▶ [WHAT YOU WILL DO]:
Go through the entries below and copy every line that holds the word "sorted".

▶ [DATA FOR ANALYSIS]:
----

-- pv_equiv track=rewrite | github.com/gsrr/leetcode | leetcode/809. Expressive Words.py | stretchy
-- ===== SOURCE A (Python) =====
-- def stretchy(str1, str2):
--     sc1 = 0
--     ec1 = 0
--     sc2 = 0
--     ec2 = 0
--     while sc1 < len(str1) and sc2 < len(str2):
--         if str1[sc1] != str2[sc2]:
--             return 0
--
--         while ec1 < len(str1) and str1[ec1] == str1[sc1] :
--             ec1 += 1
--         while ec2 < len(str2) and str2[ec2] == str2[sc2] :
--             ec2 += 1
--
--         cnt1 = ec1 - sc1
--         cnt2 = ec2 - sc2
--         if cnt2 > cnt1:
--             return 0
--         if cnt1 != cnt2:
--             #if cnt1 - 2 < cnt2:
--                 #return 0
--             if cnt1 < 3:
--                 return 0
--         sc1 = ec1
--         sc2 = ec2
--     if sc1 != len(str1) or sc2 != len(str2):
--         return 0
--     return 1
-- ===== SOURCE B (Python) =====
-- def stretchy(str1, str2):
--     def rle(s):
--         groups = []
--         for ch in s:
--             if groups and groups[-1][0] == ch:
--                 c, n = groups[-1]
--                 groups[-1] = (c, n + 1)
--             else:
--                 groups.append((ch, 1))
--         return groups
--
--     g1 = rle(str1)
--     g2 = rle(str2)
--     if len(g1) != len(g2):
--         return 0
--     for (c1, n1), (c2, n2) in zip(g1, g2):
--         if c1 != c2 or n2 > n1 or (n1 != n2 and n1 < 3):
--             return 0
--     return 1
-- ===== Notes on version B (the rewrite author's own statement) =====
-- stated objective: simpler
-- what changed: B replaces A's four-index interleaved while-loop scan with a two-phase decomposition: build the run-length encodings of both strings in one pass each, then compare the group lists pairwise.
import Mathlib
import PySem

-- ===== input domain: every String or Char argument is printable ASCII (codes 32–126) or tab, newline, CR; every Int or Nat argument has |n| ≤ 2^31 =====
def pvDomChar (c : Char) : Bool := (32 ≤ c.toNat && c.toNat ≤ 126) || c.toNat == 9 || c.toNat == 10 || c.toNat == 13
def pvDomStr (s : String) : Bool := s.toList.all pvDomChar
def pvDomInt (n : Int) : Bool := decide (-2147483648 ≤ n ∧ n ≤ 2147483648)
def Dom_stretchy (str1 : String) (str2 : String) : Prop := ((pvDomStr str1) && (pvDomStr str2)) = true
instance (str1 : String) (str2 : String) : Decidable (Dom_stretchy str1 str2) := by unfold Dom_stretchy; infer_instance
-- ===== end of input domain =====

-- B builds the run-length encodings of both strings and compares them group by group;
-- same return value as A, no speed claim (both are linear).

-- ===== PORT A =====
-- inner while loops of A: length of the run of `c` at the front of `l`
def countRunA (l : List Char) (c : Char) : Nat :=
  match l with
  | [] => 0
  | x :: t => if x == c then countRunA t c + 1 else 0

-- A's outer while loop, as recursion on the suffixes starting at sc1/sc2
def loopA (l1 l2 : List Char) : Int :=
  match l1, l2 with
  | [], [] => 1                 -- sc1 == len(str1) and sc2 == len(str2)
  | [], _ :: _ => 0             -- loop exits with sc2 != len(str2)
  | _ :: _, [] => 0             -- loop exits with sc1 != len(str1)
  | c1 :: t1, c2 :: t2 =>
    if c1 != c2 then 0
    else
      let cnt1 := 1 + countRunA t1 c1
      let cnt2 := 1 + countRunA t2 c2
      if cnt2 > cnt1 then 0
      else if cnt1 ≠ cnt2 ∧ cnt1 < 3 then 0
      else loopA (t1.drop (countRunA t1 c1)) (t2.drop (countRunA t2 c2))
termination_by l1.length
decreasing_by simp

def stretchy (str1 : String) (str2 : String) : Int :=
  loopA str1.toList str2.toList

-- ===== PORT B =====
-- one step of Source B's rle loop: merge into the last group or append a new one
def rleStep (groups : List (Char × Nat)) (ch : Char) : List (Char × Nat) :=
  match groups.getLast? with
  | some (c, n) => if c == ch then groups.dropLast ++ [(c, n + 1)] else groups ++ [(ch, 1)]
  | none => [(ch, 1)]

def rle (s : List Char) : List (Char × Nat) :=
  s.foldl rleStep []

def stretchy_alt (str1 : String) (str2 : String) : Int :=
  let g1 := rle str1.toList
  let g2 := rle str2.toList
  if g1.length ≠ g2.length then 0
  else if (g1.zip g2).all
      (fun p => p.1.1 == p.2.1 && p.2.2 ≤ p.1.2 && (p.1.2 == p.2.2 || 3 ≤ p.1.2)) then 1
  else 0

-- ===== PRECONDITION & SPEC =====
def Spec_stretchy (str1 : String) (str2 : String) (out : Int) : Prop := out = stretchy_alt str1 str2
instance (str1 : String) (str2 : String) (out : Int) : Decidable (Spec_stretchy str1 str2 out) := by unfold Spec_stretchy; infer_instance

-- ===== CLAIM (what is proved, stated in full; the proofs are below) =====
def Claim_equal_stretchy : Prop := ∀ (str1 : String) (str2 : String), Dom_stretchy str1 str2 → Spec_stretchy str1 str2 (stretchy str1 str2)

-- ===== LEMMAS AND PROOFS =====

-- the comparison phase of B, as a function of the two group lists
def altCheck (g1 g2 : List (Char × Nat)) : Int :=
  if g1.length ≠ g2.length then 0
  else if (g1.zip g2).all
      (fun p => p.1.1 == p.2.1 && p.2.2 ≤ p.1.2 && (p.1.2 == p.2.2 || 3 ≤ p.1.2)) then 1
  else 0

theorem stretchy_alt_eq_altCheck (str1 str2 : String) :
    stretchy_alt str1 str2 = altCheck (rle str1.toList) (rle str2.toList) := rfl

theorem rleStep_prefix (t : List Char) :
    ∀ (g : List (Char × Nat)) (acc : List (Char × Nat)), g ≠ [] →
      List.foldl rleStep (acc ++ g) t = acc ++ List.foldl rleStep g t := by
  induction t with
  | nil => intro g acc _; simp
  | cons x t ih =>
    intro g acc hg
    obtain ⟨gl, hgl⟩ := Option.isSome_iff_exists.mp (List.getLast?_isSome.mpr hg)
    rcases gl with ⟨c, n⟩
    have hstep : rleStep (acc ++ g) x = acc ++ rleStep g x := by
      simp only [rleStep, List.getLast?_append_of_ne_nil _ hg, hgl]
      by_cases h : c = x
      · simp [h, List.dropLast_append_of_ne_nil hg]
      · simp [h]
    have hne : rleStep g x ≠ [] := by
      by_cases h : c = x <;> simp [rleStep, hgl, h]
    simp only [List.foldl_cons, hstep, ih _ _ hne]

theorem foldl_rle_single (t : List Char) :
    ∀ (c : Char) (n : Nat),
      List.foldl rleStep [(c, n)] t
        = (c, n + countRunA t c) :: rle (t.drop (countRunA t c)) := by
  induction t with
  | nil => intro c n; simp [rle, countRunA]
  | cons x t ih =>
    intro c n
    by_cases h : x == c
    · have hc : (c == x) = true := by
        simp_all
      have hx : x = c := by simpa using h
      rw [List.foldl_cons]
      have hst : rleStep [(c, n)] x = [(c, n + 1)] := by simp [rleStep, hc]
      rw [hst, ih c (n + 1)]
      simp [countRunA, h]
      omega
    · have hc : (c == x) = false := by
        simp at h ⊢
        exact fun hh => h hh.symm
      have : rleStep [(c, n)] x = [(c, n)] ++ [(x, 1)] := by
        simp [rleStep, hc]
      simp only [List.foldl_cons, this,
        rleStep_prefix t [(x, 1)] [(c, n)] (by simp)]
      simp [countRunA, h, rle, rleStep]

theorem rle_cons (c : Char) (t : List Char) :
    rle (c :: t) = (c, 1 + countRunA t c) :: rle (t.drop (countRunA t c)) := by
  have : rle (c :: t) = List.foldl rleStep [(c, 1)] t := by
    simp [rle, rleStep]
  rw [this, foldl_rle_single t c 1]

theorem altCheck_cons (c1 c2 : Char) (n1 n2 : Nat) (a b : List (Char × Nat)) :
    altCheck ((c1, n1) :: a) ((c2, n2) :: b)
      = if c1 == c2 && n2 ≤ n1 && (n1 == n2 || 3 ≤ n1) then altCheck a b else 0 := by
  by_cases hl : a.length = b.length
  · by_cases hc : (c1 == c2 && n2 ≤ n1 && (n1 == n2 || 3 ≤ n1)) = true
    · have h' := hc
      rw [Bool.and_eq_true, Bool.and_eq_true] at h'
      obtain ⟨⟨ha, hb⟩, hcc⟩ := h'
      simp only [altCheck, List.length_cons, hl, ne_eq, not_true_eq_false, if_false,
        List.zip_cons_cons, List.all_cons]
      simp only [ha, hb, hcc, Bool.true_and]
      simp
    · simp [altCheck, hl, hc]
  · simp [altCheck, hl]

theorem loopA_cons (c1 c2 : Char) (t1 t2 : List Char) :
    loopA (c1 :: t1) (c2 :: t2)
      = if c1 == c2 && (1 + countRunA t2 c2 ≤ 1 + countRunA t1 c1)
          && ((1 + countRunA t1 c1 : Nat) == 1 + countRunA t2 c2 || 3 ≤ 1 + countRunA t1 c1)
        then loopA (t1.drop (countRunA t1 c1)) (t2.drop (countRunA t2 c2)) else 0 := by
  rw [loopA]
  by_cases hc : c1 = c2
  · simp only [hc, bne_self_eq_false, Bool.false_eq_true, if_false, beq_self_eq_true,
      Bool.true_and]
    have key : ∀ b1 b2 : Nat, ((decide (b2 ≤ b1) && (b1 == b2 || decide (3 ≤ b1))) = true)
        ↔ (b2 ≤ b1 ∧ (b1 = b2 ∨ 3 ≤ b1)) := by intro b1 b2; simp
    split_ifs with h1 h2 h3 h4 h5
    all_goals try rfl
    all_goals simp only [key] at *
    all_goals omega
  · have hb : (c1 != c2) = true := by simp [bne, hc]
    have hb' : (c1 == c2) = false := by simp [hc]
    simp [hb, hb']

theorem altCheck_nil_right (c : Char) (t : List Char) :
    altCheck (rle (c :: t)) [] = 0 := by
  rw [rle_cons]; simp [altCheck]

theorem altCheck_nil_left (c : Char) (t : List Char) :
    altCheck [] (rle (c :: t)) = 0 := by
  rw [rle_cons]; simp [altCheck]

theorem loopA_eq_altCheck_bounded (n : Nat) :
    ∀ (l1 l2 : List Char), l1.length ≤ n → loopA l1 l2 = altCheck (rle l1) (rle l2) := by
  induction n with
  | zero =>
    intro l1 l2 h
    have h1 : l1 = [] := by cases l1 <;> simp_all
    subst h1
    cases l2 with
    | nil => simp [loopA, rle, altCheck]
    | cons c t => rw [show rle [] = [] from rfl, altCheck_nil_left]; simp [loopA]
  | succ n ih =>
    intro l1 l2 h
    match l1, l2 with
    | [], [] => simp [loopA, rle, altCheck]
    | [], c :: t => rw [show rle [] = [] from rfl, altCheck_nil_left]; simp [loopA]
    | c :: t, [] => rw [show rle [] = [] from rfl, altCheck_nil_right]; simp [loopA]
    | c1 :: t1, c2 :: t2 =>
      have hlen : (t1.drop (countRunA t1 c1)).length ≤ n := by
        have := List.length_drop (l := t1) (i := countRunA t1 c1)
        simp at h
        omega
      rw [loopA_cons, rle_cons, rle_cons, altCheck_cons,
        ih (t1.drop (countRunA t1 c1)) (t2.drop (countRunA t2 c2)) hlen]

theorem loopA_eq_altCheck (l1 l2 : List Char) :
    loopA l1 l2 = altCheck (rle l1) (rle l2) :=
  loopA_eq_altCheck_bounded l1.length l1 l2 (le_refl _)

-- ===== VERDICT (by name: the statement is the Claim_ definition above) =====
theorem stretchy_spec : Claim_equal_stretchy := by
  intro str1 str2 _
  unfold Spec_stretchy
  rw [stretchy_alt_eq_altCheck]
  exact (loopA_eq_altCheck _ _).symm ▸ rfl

----

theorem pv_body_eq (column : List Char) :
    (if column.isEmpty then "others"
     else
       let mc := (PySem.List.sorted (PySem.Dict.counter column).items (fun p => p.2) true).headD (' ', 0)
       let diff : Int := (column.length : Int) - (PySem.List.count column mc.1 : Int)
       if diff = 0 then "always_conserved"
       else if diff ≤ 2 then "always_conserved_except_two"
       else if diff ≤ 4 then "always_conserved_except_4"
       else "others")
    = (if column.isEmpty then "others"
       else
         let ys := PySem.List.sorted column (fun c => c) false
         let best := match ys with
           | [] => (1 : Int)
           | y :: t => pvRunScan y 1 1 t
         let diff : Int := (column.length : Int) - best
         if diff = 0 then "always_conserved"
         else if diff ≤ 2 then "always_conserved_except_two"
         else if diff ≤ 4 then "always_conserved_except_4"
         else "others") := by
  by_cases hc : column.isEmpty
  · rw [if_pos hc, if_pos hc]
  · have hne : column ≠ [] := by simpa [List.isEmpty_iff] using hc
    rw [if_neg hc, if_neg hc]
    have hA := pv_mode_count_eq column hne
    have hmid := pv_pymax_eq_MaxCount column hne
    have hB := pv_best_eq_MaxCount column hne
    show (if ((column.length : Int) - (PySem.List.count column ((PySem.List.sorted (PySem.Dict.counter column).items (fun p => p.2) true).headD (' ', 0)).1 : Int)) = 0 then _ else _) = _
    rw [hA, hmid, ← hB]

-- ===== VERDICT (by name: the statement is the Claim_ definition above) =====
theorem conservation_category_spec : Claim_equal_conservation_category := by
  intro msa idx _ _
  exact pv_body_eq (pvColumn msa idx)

----

▶ [TASK SOLUTION]:
       let mc := (PySem.List.sorted (PySem.Dict.counter column).items (fun p => p.2) true).headD (' ', 0)
         let ys := PySem.List.sorted column (fun c => c) false
    show (if ((column.length : Int) - (PySem.List.count column ((PySem.List.sorted (PySem.Dict.counter column).items (fun p => p.2) true).headD (' ', 0)).1 : Int)) = 0 then _ else _) = _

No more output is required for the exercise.